The common objective of developing and applying bioinformatics tools to better understand cancer biology fosters close interaction between the groups inside the Division of Applied Bioinformatics and cooperation with the Computational Oncology group in the Division of Theoretical Bioinformatics.
Comparative Cancer Genomics
The Comparative Cancer Genomics team lead by Dr. Lars Feuerbach focuses on integrating sequencing and array data across tumor subtypes and patient cohorts. In these Pan-Cancer studies the similarities and differences in the interplay of epigenome, genome and transcriptome during carciogenesis are investigated in context of three main interests:
Focus 1 - Replicative Immortality and telomere biology in cancer
Focus 2 - Identification of regulatory cancer driver mutations for precision oncology applications
Focus 3 - Software tool development for the analysis of cancer cohorts
Furthermore, following up on the ICGC Early-onset Prostate Cancer consortium, we study prostate cancer as part of the Pan Prostate Cancer group of the ICGC ARGO project.
Our methodological expertise for computational cancer genome analysis comprises algorithm development, specialized datastructures for multi-omics data integration, data mining by machine learning, compact visualization of complex information, and statistical modeling.
Computational Oncoimmunology
The Computational Oncoimmunology team lead by Dr. Charles Imbusch focuses on questions regarding the immune system in general and more specifically under pathogenic conditions such as cancer. To address these questions NGS, as well as array technologies, are routinely utilized.
With the advent of multiple single cell technologies it is now possible to differentiate subpopulations captured in an assay, allowing to address cell heterogeneity and the discovery of rare cell populations. We focus on the downstream analysis of scRNA-seq and scTCR to robustly identify and describe cell populations, study dynamic cross-talk between tumor and immune cells while keeping up to date with most recent algorithmic developments.
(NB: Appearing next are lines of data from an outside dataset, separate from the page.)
-- pv_equiv track=rewrite | github.com/sakshibm747/tourism_02 | tourism_02/app.py | _parse_food_trail_form
-- ===== SOURCE A (Python) =====
-- def _normalize_food_type(value):
--     label = str(value or '').strip().lower()
--     if label in ('veg', 'vegetarian', 'v'):
--         return 'veg'
--     if label in ('non-veg', 'non veg', 'nonveg', 'nv', 'non vegetarian', 'non-vegetarian'):
--         return 'non-veg'
--     return 'veg'
--
-- def _normalize_food_trail(food_items):
--     if isinstance(food_items, dict):
--         food_items = [food_items]
--     if not isinstance(food_items, list):
--         return []
--
--     cleaned_items = []
--     seen = set()
--     for item in food_items:
--         if isinstance(item, str):
--             dish_name = item.strip()
--             dish_type = 'veg'
--             dish_note = ''
--         elif isinstance(item, dict):
--             dish_name = str(item.get('name', '')).strip()
--             dish_type = _normalize_food_type(item.get('type', 'veg'))
--             dish_note = str(item.get('note', '')).strip()
--         else:
--             continue
--
--         if not dish_name:
--             continue
--
--         key = f"{dish_name.lower()}::{dish_type}"
--         if key in seen:
--             continue
--
--         cleaned_items.append({'name': dish_name, 'type': dish_type, 'note': dish_note})
--         seen.add(key)
--
--         if len(cleaned_items) >= 8:
--             break
--
--     return cleaned_items
--
-- def _parse_food_trail_form(raw_text):
--     """Parse dashboard textarea lines into food trail objects.
--
--     Expected line format:
--     Dish Name | veg/non-veg | short note
--     """
--     text = str(raw_text or '').strip()
--     if not text:
--         return []
--
--     items = []
--     for line in text.splitlines():
--         row = line.strip()
--         if not row:
--             continue
--
--         if '|' in row:
--             parts = [p.strip() for p in row.split('|', 2)]
--         elif ',' in row:
--             parts = [p.strip() for p in row.split(',', 2)]
--         else:
--             parts = [row, 'veg', '']
--
--         dish_name = parts[0] if len(parts) >= 1 else ''
--         dish_type = parts[1] if len(parts) >= 2 else 'veg'
--         dish_note = parts[2] if len(parts) >= 3 else ''
--
--         if dish_name:
--             items.append({'name': dish_name, 'type': dish_type, 'note': dish_note})
--
--     return _normalize_food_trail(items)
-- ===== SOURCE B (Python) =====
-- def _parse_food_trail_form(raw_text):
--     """Single fused pass: parse each line and normalize it immediately,
--     deduplicating on the fly and stopping at 8 accepted items."""
--     items = []
--     seen = set()
--     for line in str(raw_text or '').strip().splitlines():
--         row = line.strip()
--         if not row:
--             continue
--         if '|' in row:
--             parts = [p.strip() for p in row.split('|', 2)]
--         elif ',' in row:
--             parts = [p.strip() for p in row.split(',', 2)]
--         else:
--             parts = [row, 'veg', '']
--         name = parts[0]
--         if not name:
--             continue
--         raw_type = (parts[1] if len(parts) >= 2 else 'veg').lower()
--         if raw_type in ('veg', 'vegetarian', 'v'):
--             ftype = 'veg'
--         elif raw_type in ('non-veg', 'non veg', 'nonveg', 'nv', 'non vegetarian', 'non-vegetarian'):
--             ftype = 'non-veg'
--         else:
--             ftype = 'veg'
--         note = parts[2] if len(parts) >= 3 else ''
--         key = name.lower() + '::' + ftype
--         if key in seen:
--             continue
--         items.append({'name': name, 'type': ftype, 'note': note})
--         seen.add(key)
--         if len(items) >= 8:
--             break
--     return items
-- ===== Notes on version B (the rewrite author's own statement) =====
-- stated objective: simpler
-- what changed: A parses all lines into intermediate dicts and then runs a second normalization/dedup pass over them; B is a single fused pass over the lines that normalizes, dedups and caps at 8 items on the fly, terminating early once 8 items are accepted.
import Mathlib
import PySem

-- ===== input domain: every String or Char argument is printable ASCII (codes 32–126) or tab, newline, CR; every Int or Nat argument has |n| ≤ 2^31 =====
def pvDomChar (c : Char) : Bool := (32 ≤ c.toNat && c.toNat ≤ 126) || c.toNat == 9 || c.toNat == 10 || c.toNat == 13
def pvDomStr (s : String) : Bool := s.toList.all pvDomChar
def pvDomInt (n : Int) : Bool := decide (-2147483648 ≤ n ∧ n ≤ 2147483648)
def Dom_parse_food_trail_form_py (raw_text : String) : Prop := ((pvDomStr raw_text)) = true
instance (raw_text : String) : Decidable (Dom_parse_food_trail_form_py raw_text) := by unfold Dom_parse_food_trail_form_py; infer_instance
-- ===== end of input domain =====

-- B fuses A's parse pass and normalize pass into one early-terminating pass (objective: simpler decomposition, same result).

-- ===== PORT A =====
-- helper _normalize_food_type; `str(value or '')` is the identity for the strings reaching it
def normalize_food_type_py (value : List Char) : List Char :=
  let label := PySem.Chars.lower (PySem.Chars.strip value)
  if ["veg".toList, "vegetarian".toList, "v".toList].contains label then "veg".toList
  else if ["non-veg".toList, "non veg".toList, "nonveg".toList, "nv".toList,
           "non vegetarian".toList, "non-vegetarian".toList].contains label then "non-veg".toList
  else "veg".toList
Alternatively to single cell assays we apply and develop methods to deconvolute from bulk data cell types, integrating epigenetic and transcriptomic data to describe the tumor microenvironment.
Tumor Heterogeneity and Evolution
The Tumor Heterogeneity and Evolution team lead by Dr. Sadaf Mughal focuses on the application of computational methods to analyze omics data from patient cohorts to understand cancer heterogeneity, tumor evolution and to decipher the immune crosstalk in cancer progression and metastatic spread. We are particularly interested in learning drug resistance mechanisms tumor employ during evolution. For this we are investigating longitudinal samples to predict the evolutionary trajectories of aggressive metastatic subclones. Furthermore, we are studying the tumor-immune coevolution to address inter- and intra-tumoural heterogeneity, dictating progression of disease.